Discussion/Conclusion

The presented in vivo 31P 3D MRSI protocol in combination with using a 8 channel receive array at 3T provided improved coverage of the hepatobiliary system. 31P MRS data from gall bladder confirmed findings from previous retrospective studies2,3. Prospective studies of phosphatidylcholine metabolism are feasible and should investigate the potential use of the PtdC for metabolic studies of the liver, gallbladder, and bile ducts. Stimulation of biliary PtdC excretion, and its possible monitoring by 31P MRS, may represent an interesting therapeutic approach to hepatobiliary disorders, and the use of several drugs (e.g., fibrates, ursodeoxycholic acid), which have been shown to enhance PtdC concentration in bile6. Further on it should be noted, that all findings and conclusions of altered PDE signals, especially when not ideally resolved, should take into account possible MRS contamination by bile in the gall bladder.

Acknowledgements

We would like to thank Christopher T. Rodgers for providing the WSVD code used for proper coil combination.

References

1. Dezortova et al.
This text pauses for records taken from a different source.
-- pv_equiv track=rewrite | github.com/jsmith04/spicelib | spicelib/editor/spice_editor.py | _first_token_upped
-- ===== SOURCE A (Python) =====
-- def _first_token_upped(line):
--     """
--     (Private function. Not to be used directly)
--     Returns the first non-space character in the line. If a point '.' is found, then it gets the primitive associated.
--     """
--     i = 0
--     while i < len(line) and line[i] in (' ', '\t'):
--         i += 1
--     j = i
--     while i < len(line) and not (line[i] in (' ', '\t')):
--         i += 1
--     return line[j:i].upper()
-- ===== SOURCE B (Python) =====
-- import re
--
-- _FIRST_TOKEN_RE = re.compile(r'[ \t]*([^ \t]*)')
--
-- def _first_token_upped(line):
--     return _FIRST_TOKEN_RE.match(line).group(1).upper()
-- ===== Notes on version B (the rewrite author's own statement) =====
-- stated objective: idiomatic
-- what changed: Replaces the two manual index-advancing while-loops with a single anchored regular expression [ \t]*([^ \t]*) that skips space/tab and captures the first token in one match.
import Mathlib
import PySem

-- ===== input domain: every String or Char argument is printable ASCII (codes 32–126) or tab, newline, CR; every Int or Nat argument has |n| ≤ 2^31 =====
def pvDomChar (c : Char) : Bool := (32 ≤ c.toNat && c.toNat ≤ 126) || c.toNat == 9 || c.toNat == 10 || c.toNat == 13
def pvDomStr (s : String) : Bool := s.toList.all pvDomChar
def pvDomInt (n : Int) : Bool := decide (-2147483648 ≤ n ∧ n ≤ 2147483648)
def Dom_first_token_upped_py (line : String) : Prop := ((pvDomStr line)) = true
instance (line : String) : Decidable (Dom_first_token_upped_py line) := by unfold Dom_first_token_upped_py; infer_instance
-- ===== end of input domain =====

-- B replaces A's two manual index-advancing while-loops by one anchored regex
-- r'[ \t]*([^ \t]*)' (ported as dropWhile/takeWhile over the characters); objective: idiomatic.

-- ===== PORT A =====
-- c in (' ', '\t')
def ftuIsSpTab (c : Char) : Bool := c == ' ' || c == '\t'

-- first while-loop: while i < len(line) and line[i] in (' ', '\t'): i += 1
def ftuLoop1 (cs : List Char) (i : Nat) : Nat :=
  if i < cs.length ∧ ftuIsSpTab (cs.getD i ' ') then ftuLoop1 cs (i + 1) else i
termination_by cs.length - i
decreasing_by omega

-- second while-loop: while i < len(line) and not (line[i] in (' ', '\t')): i += 1
def ftuLoop2 (cs : List Char) (i : Nat) : Nat :=
  if i < cs.length ∧ ¬ ftuIsSpTab (cs.getD i ' ') then ftuLoop2 cs (i + 1) else i
termination_by cs.length - i
decreasing_by omega

def first_token_upped_py (line : String) : String :=
  let j := ftuLoop1 line.toList 0
  let i := ftuLoop2 line.toList j
  -- line[j:i].upper()
  String.ofList (PySem.Chars.upper (PySem.List.slice line.toList (some (j : Int)) (some (i : Int))))

-- ===== PORT B =====
-- re.match(r'[ \t]*([^ \t]*)', line): the anchored match skips '[ \t]*' (dropWhile),
-- group(1) captures '[^ \t]*' (takeWhile); then .upper().
def first_token_upped_py_alt (line : String) : String :=
  String.ofList (PySem.Chars.upper
    ((line.toList.dropWhile ftuIsSpTab).takeWhile (fun c => !ftuIsSpTab c)))

-- ===== PRECONDITION & SPEC =====
def Spec_first_token_upped_py (line : String) (out : String) : Prop := out = first_token_upped_py_alt line
instance (line : String) (out : String) : Decidable (Spec_first_token_upped_py line out) := by unfold Spec_first_token_upped_py; infer_instance

-- ===== CLAIM (what is proved, stated in full; the proofs are below) =====
def Claim_equal_first_token_upped_py : Prop := ∀ (line : String), Dom_first_token_upped_py line → Spec_first_token_upped_py line (first_token_upped_py line)

-- ===== LEMMAS AND PROOFS =====

theorem pv_dropWhile_eq_drop (p : Char → Bool) (l : List Char) :
    l.dropWhile p = l.drop (l.takeWhile p).length := by
  induction l with
  | nil => simp
  | cons a l ih => by_cases h : p a <;> simp [h, ih]

theorem pv_take_takeWhile (p : Char → Bool) (l : List Char) :
    l.take (l.takeWhile p).length = l.takeWhile p := by
  exact (List.prefix_iff_eq_take.mp (List.takeWhile_prefix p)).symm

theorem ftuLoop1_eq (cs : List Char) (i : Nat) :
    ftuLoop1 cs i = i + ((cs.drop i).takeWhile ftuIsSpTab).length := by
  fun_induction ftuLoop1 cs i with
  | case1 i h ih =>
    rw [ih]
    have hd : cs.drop i = cs[i]'h.1 :: cs.drop (i + 1) := List.drop_eq_getElem_cons h.1
    have hg : cs.getD i ' ' = cs[i]'h.1 := List.getD_eq_getElem cs ' ' h.1
    rw [hd, List.takeWhile_cons_of_pos (by rw [← hg]; exact h.2)]
    simp; omega
  | case2 i h =>
    by_cases hi : i < cs.length
    · have hd : cs.drop i = cs[i]'hi :: cs.drop (i + 1) := List.drop_eq_getElem_cons hi
      have hg : cs.getD i ' ' = cs[i]'hi := List.getD_eq_getElem cs ' ' hi
      have hb : ftuIsSpTab (cs[i]'hi) = false := by
        by_contra hc
        exact h ⟨hi, by rw [hg]; simpa using hc⟩
      rw [hd, List.takeWhile_cons_of_neg (by simp [hb])]
      simp
    · rw [List.drop_eq_nil_of_le (by omega)]
      simp

theorem ftuLoop2_eq (cs : List Char) (i : Nat) :
    ftuLoop2 cs i = i + ((cs.drop i).takeWhile (fun c => !ftuIsSpTab c)).length := by
  fun_induction ftuLoop2 cs i with
  | case1 i h ih =>
    rw [ih]
    have hd : cs.drop i = cs[i]'h.1 :: cs.drop (i + 1) := List.drop_eq_getElem_cons h.1
    have hg : cs.getD i ' ' = cs[i]'h.1 := List.getD_eq_getElem cs ' ' h.1
    rw [hd, List.takeWhile_cons_of_pos (by rw [← hg]; simpa using h.2)]
    simp; omega
  | case2 i h =>
    by_cases hi : i < cs.length
    · have hd : cs.drop i = cs[i]'hi :: cs.drop (i + 1) := List.drop_eq_getElem_cons hi
      have hg : cs.getD i ' ' = cs[i]'hi := List.getD_eq_getElem cs ' ' hi
      have hb : ftuIsSpTab (cs[i]'hi) = true := by
        by_contra hc
        exact h ⟨hi, by rw [hg]; simpa using hc⟩
      rw [hd, List.takeWhile_cons_of_neg (by simp [hb])]
      simp
    · rw [List.drop_eq_nil_of_le (by omega)]
      simp

-- ===== VERDICT (by name: the statement is the Claim_ definition above) =====
theorem first_token_upped_py_spec : Claim_equal_first_token_upped_py := by
  intro line _
  show first_token_upped_py line = first_token_upped_py_alt line
  unfold first_token_upped_py first_token_upped_py_alt
  simp only
  set cs := line.toList with hcs
  have h1 : ftuLoop1 cs 0 = (cs.takeWhile ftuIsSpTab).length := by
    simpa using ftuLoop1_eq cs 0
  have h2 : ftuLoop2 cs (ftuLoop1 cs 0)
      = ftuLoop1 cs 0 + ((cs.dropWhile ftuIsSpTab).takeWhile (fun c => !ftuIsSpTab c)).length := by
    rw [ftuLoop2_eq, h1, ← pv_dropWhile_eq_drop]
  congr 1
  rw [PySem.List.slice_natCast, h2, h1]
  simp only [Nat.add_sub_cancel_left]
  rw [pv_dropWhile_eq_drop ftuIsSpTab cs]
  exact congrArg _ (pv_take_takeWhile _ _)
World J Gastroenterol. 2005 Nov 28;11(44):6926-31

2. Chmelik et al. Eur Radiol. 2015 Jul;25(7):2059-66

3. Bierwagen et al. NMR Biomed 2015 Jul;28(7):898-905. doi: 10.1002/nbm.3323

4. Panda et al. Magn Reson Med 68:1346–1356

5. Rodgers et al. Magn Reson Med 2015 Mar 28. doi: 10.1002/mrm.25618

6. Halilbasic et al. J Hepatol 2013 58:155–168

Figures

Fig.1 Positioning of 8 channel coil (2 plates; 4 receive channels each – blue lines) and planning of the in vivo hepato-biliary 31P 3D MRSI at 3T (FOV=30x20x20cm3, matrix of 12x12x8, weighted acquisition, TR=1s, NA=12, TA=17min) including 6 OVS slabs.

Fig2 Example of transversal slice of 31P 3D MRSI data with little PCr contamination and low level of PtdC in solely hepatic tissue. Zoomed stack of spectra (red box) and representative spectrum (blue box) are displayed.

Fig.3. Example of data from one volunteer scanned pre- (left panel) and post-meal (right panel). 31P 3D MRSI localized spectra from the gallbladder reflect the change of PtdC signal and thus release of the bile from the gallbladder. It is also confirmed by MRI (middle) and metabolic map of PDE/ATP ratio (bottom).